Damian nodded and let the paper slip out of his fingers, defeated.
Absentmindedly, I picked up a pen and etched the letter B into the mahogany.
A few weeks ago
. . . for some reason, the words repeated in my mind. I added a plus sign and the letter D, then scratched a heart around the pair. I covered my etching with the mouse pad so Damian wouldn’t see. Not that it mattered. We were both going to die.

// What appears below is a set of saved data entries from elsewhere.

-- pv_equiv track=rewrite | github.com/ClemenceLVR/Terminator | Terminator/Main1703[Félix].py | addModifiers
-- ===== SOURCE A (Python) =====
-- def addModifiers(listValue, posValue, listModifiers, posModifiers):
--     newString = ''
--     if listValue!=[]: #s'il y a des val qualitatives
--         if listModifiers!=[]: #s'il y a des 'modifiers' dans la phrase
--             for i in posValue: #pour chaque position de la liste des positions
--                 ind_val = posValue.index(i) #on recupere l'indice de cette valeur dans sa liste
--                 for j in posModifiers: #pour tout modifier trouve
--                     ind_mod = posModifiers.index(j) #on recupere son indice dans la liste
--                     if j<i and newString=='': #si le modifier se situe avant la val
--                         newString = listModifiers[ind_mod] + ' ' + listValue[ind_val] #on les associe
--                         listValue[ind_val]=newString #on remplace la nouvelle valeur dans la liste des valeurs
--     if newString!='':
--         return(listValue)
-- ===== SOURCE B (Python) =====
-- def addModifiers(listValue, posValue, listModifiers, posModifiers):
--     # same in-place mutation of listValue as the original on the updated slot
--     if not listValue or not listModifiers or not posModifiers:
--         return None
--     m = min(posModifiers)
--     for iv, v in enumerate(posValue):
--         if m < v:
--             jm = next(k for k, p in enumerate(posModifiers) if p < v)
--             listValue[iv] = listModifiers[jm] + ' ' + listValue[iv]
--             return listValue
--     return None
-- ===== Notes on version B (the rewrite author's own statement) =====
-- stated objective: faster
-- what changed: A's nested scan (for every position, for every modifier, guarded by newString=='') is replaced by hoisting m = min(posModifiers) once and doing two first-hit linear scans with an early return: O(n+m) instead of O(n*m).
import Mathlib
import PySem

Then it hit me. Life Genomics sent that fax to Charles a few weeks ago . . .
in the source
. Not in the failsafe. Charles didn’t even know me in the failsafe. In fact, he hadn’t even existed in the failsafe to receive a fax until last night.
“Damian
—
” I jerked upright, sending the chair tipping backward, and bolted around the desk. I pounced on the fax and scanned the typewritten message. “In the failsafe, no one was even here to have the DNA tested. He printed this out tonight.”
His eyes widened, and he knelt to read the paper over my shoulder. “My God, you’re right.”
My eyes fell to the last line of the fax.
Courtesy of our recent partnership with Illumina, please find attached the complimentary sequencing of 15,000 base pairs from Chromosome 47.
“DNA,” Damian muttered. “
Your
DNA, Blaire. That’s the code he’s been following.”
***
My DNA.
I didn’t know how to feel about that.
The fax didn’t have an attachment, so I rummaged through the papers already on the ground. Would I even recognize my own DNA?